What you have to do: Transcribe the data in full, keeping each line exactly as it appears.

=== Begin Enclosure ===

-- ===== VERDICT (by name: the statement is the Claim_ definition above) =====
theorem has_repetition_py_spec : Claim_equal_has_repetition_py := by
  intro text _
  unfold Spec_has_repetition_py has_repetition_py has_repetition_py_alt
  have hA : (bRuns text.toList).any (fun p => decide (5 ≤ p.2)) = aCharLoop text.toList none 0 := by
    rw [bRuns_eq, aCharLoop_eq, runsAny]
  have hB : (bRuns ((PySem.Str.split₀ text).filter (fun t => t ≠ ""))).any (fun p => decide (4 ≤ p.2))
      = aTokLoop ((PySem.Str.split₀ text).filter (fun t => t ≠ ""))
          (PySem.List.pyRange 0 ((((PySem.Str.split₀ text).filter (fun t => t ≠ "")).length : Int) - 3) 1) := by
    rw [bRuns_eq]
    rw [show (0 : Int) = ((0 : Nat) : Int) from rfl]
    rw [aTokLoop_eq ((PySem.Str.split₀ text).filter (fun t => t ≠ "")) 0]
    rw [List.drop_zero, win4_eq_runsAny, runsAny]
  rw [hA, hB]
  cases h : aCharLoop text.toList none 0 <;> simp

=== End Enclosure ===

Written answer:
-- ===== VERDICT (by name: the statement is the Claim_ definition above) =====
theorem has_repetition_py_spec : Claim_equal_has_repetition_py := by
  intro text _
  unfold Spec_has_repetition_py has_repetition_py has_repetition_py_alt
  have hA : (bRuns text.toList).any (fun p => decide (5 ≤ p.2)) = aCharLoop text.toList none 0 := by
    rw [bRuns_eq, aCharLoop_eq, runsAny]
  have hB : (bRuns ((PySem.Str.split₀ text).filter (fun t => t ≠ ""))).any (fun p => decide (4 ≤ p.2))
      = aTokLoop ((PySem.Str.split₀ text).filter (fun t => t ≠ ""))
          (PySem.List.pyRange 0 ((((PySem.Str.split₀ text).filter (fun t => t ≠ "")).length : Int) - 3) 1) := by
    rw [bRuns_eq]
    rw [show (0 : Int) = ((0 : Nat) : Int) from rfl]
    rw [aTokLoop_eq ((PySem.Str.split₀ text).filter (fun t => t ≠ "")) 0]
    rw [List.drop_zero, win4_eq_runsAny, runsAny]
  rw [hA, hB]
  cases h : aCharLoop text.toList none 0 <;> simp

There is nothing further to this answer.